Transcribe the whole listing precisely, leaving nothing out.

▼

-- pv_equiv track=rewrite | github.com/DaxTech/Chess | GUI.py | select_helper
-- ===== SOURCE A (Python) =====
-- def select_helper(position: tuple):
--     """
--     Handles user choice whether to go against AI or another player.
--
--     Parameters
--     ----------
--     position: tuple
--         X, y mouse position when clicked.
--     """
--     against_player = [(j, i) for i in range(390, 390 + 71) for j in range(125, 125 + 371)]
--     against_ai = [(j, i) for i in range(480, 480 + 71) for j in range(175, 175 + 286)]
--     if position in against_player:
--         return 1
--     elif position in against_ai:
--         return -1
--     else:
--         return 0
-- ===== SOURCE B (Python) =====
-- def select_helper(position: tuple):
--     """Direct bound checks instead of building and scanning coordinate lists."""
--     if len(position) != 2:
--         return 0
--     x, y = position
--     if 125 <= x < 496 and 390 <= y < 461:
--         return 1
--     if 175 <= x < 461 and 480 <= y < 551:
--         return -1
--     return 0
-- ===== Notes on version B (the rewrite author's own statement) =====
-- stated objective: simpler
-- what changed: B replaces building two materialised coordinate lists (range products) and scanning them by membership with direct range comparisons on x and y.
import Mathlib
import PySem

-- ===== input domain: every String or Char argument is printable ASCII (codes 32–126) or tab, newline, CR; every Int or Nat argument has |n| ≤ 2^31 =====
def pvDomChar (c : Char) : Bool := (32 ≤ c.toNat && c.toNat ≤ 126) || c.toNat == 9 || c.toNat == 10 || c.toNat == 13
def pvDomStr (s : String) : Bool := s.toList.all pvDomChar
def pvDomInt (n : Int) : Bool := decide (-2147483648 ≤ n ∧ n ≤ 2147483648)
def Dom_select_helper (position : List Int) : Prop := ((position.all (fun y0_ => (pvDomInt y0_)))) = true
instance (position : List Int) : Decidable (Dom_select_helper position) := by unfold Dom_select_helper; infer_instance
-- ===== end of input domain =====

-- B replaces A's two materialised coordinate lists (built with range products and scanned by membership) with direct bound comparisons.

-- ===== PORT A =====
-- A builds the full list of coordinates of each rectangle, then tests membership.
def select_helper (position : List Int) : Int :=
  let against_player : List (Int × Int) :=
    (PySem.List.pyRange 390 (390 + 71) 1).flatMap (fun i =>
      (PySem.List.pyRange 125 (125 + 371) 1).map (fun j => (j, i)))
  let against_ai : List (Int × Int) :=
    (PySem.List.pyRange 480 (480 + 71) 1).flatMap (fun i =>
      (PySem.List.pyRange 175 (175 + 286) 1).map (fun j => (j, i)))
  -- 'position in <list of 2-tuples>': a tuple of another arity is never a member
  match position with
  | [x, y] =>
    if (x, y) ∈ against_player then 1
    else if (x, y) ∈ against_ai then -1
    else 0
  | _ => 0

-- ===== PORT B =====
-- Source B checks len(position) == 2 and then unpacks x, y
def select_helper_alt (position : List Int) : Int :=
  if position.length ≠ 2 then 0
  else
    let x := position.getD 0 0
    let y := position.getD 1 0
    if 125 ≤ x ∧ x < 496 ∧ 390 ≤ y ∧ y < 461 then 1
    else if 175 ≤ x ∧ x < 461 ∧ 480 ≤ y ∧ y < 551 then -1
    else 0

-- ===== PRECONDITION & SPEC =====
def Spec_select_helper (position : List Int) (out : Int) : Prop := out = select_helper_alt position
instance (position : List Int) (out : Int) : Decidable (Spec_select_helper position out) := by unfold Spec_select_helper; infer_instance

-- ===== CLAIM =====
def Claim_equal_select_helper : Prop := ∀ (position : List Int), Dom_select_helper position → Spec_select_helper position (select_helper position)

-- ===== LEMMAS AND PROOFS =====
theorem mem_rect (x y a b c d : Int) :
    ((x, y) ∈ (PySem.List.pyRange c d 1).flatMap (fun i =>
      (PySem.List.pyRange a b 1).map (fun j => (j, i)))) ↔
    (a ≤ x ∧ x < b ∧ c ≤ y ∧ y < d) := by
  simp only [List.mem_flatMap, List.mem_map, PySem.List.mem_pyRange_one, Prod.mk.injEq]
  constructor
  · rintro ⟨i, hi, j, hj, hx, hy⟩
    subst hx; subst hy; exact ⟨hj.1, hj.2, hi.1, hi.2⟩
  · rintro ⟨h1, h2, h3, h4⟩
    exact ⟨y, ⟨h3, h4⟩, x, ⟨h1, h2⟩, rfl, rfl⟩

-- ===== VERDICT =====
theorem select_helper_spec : Claim_equal_select_helper := by
  intro position _
  unfold Spec_select_helper select_helper select_helper_alt
  match position with
  | [] => rfl
  | [_] => rfl
  | x :: y :: _ :: _ => rfl
  | [x, y] =>
    simp only [mem_rect, List.length, List.getD]
    norm_num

▲

[SOLUTION TO THIS TASK]
-- pv_equiv track=rewrite | github.com/DaxTech/Chess | GUI.py | select_helper
-- ===== SOURCE A (Python) =====
-- def select_helper(position: tuple):
--     """
--     Handles user choice whether to go against AI or another player.
--
--     Parameters
--     ----------
--     position: tuple
--         X, y mouse position when clicked.
--     """
--     against_player = [(j, i) for i in range(390, 390 + 71) for j in range(125, 125 + 371)]
--     against_ai = [(j, i) for i in range(480, 480 + 71) for j in range(175, 175 + 286)]
--     if position in against_player:
--         return 1
--     elif position in against_ai:
--         return -1
--     else:
--         return 0
-- ===== SOURCE B (Python) =====
-- def select_helper(position: tuple):
--     """Direct bound checks instead of building and scanning coordinate lists."""
--     if len(position) != 2:
--         return 0
--     x, y = position
--     if 125 <= x < 496 and 390 <= y < 461:
--         return 1
--     if 175 <= x < 461 and 480 <= y < 551:
--         return -1
--     return 0
-- ===== Notes on version B (the rewrite author's own statement) =====
-- stated objective: simpler
-- what changed: B replaces building two materialised coordinate lists (range products) and scanning them by membership with direct range comparisons on x and y.
import Mathlib
import PySem

-- ===== input domain: every String or Char argument is printable ASCII (codes 32–126) or tab, newline, CR; every Int or Nat argument has |n| ≤ 2^31 =====
def pvDomChar (c : Char) : Bool := (32 ≤ c.toNat && c.toNat ≤ 126) || c.toNat == 9 || c.toNat == 10 || c.toNat == 13
def pvDomStr (s : String) : Bool := s.toList.all pvDomChar
def pvDomInt (n : Int) : Bool := decide (-2147483648 ≤ n ∧ n ≤ 2147483648)
def Dom_select_helper (position : List Int) : Prop := ((position.all (fun y0_ => (pvDomInt y0_)))) = true
instance (position : List Int) : Decidable (Dom_select_helper position) := by unfold Dom_select_helper; infer_instance
-- ===== end of input domain =====

-- B replaces A's two materialised coordinate lists (built with range products and scanned by membership) with direct bound comparisons.

-- ===== PORT A =====
-- A builds the full list of coordinates of each rectangle, then tests membership.
def select_helper (position : List Int) : Int :=
  let against_player : List (Int × Int) :=
    (PySem.List.pyRange 390 (390 + 71) 1).flatMap (fun i =>
      (PySem.List.pyRange 125 (125 + 371) 1).map (fun j => (j, i)))
  let against_ai : List (Int × Int) :=
    (PySem.List.pyRange 480 (480 + 71) 1).flatMap (fun i =>
      (PySem.List.pyRange 175 (175 + 286) 1).map (fun j => (j, i)))
  -- 'position in <list of 2-tuples>': a tuple of another arity is never a member
  match position with
  | [x, y] =>
    if (x, y) ∈ against_player then 1
    else if (x, y) ∈ against_ai then -1
    else 0
  | _ => 0

-- ===== PORT B =====
-- Source B checks len(position) == 2 and then unpacks x, y
def select_helper_alt (position : List Int) : Int :=
  if position.length ≠ 2 then 0
  else
    let x := position.getD 0 0
    let y := position.getD 1 0
    if 125 ≤ x ∧ x < 496 ∧ 390 ≤ y ∧ y < 461 then 1
    else if 175 ≤ x ∧ x < 461 ∧ 480 ≤ y ∧ y < 551 then -1
    else 0

-- ===== PRECONDITION & SPEC =====
def Spec_select_helper (position : List Int) (out : Int) : Prop := out = select_helper_alt position
instance (position : List Int) (out : Int) : Decidable (Spec_select_helper position out) := by unfold Spec_select_helper; infer_instance

-- ===== CLAIM =====
def Claim_equal_select_helper : Prop := ∀ (position : List Int), Dom_select_helper position → Spec_select_helper position (select_helper position)

-- ===== LEMMAS AND PROOFS =====
theorem mem_rect (x y a b c d : Int) :
    ((x, y) ∈ (PySem.List.pyRange c d 1).flatMap (fun i =>
      (PySem.List.pyRange a b 1).map (fun j => (j, i)))) ↔
    (a ≤ x ∧ x < b ∧ c ≤ y ∧ y < d) := by
  simp only [List.mem_flatMap, List.mem_map, PySem.List.mem_pyRange_one, Prod.mk.injEq]
  constructor
  · rintro ⟨i, hi, j, hj, hx, hy⟩
    subst hx; subst hy; exact ⟨hj.1, hj.2, hi.1, hi.2⟩
  · rintro ⟨h1, h2, h3, h4⟩
    exact ⟨y, ⟨h3, h4⟩, x, ⟨h1, h2⟩, rfl, rfl⟩

-- ===== VERDICT =====
theorem select_helper_spec : Claim_equal_select_helper := by
  intro position _
  unfold Spec_select_helper select_helper select_helper_alt
  match position with
  | [] => rfl
  | [_] => rfl
  | x :: y :: _ :: _ => rfl
  | [x, y] =>
    simp only [mem_rect, List.length, List.getD]
    norm_num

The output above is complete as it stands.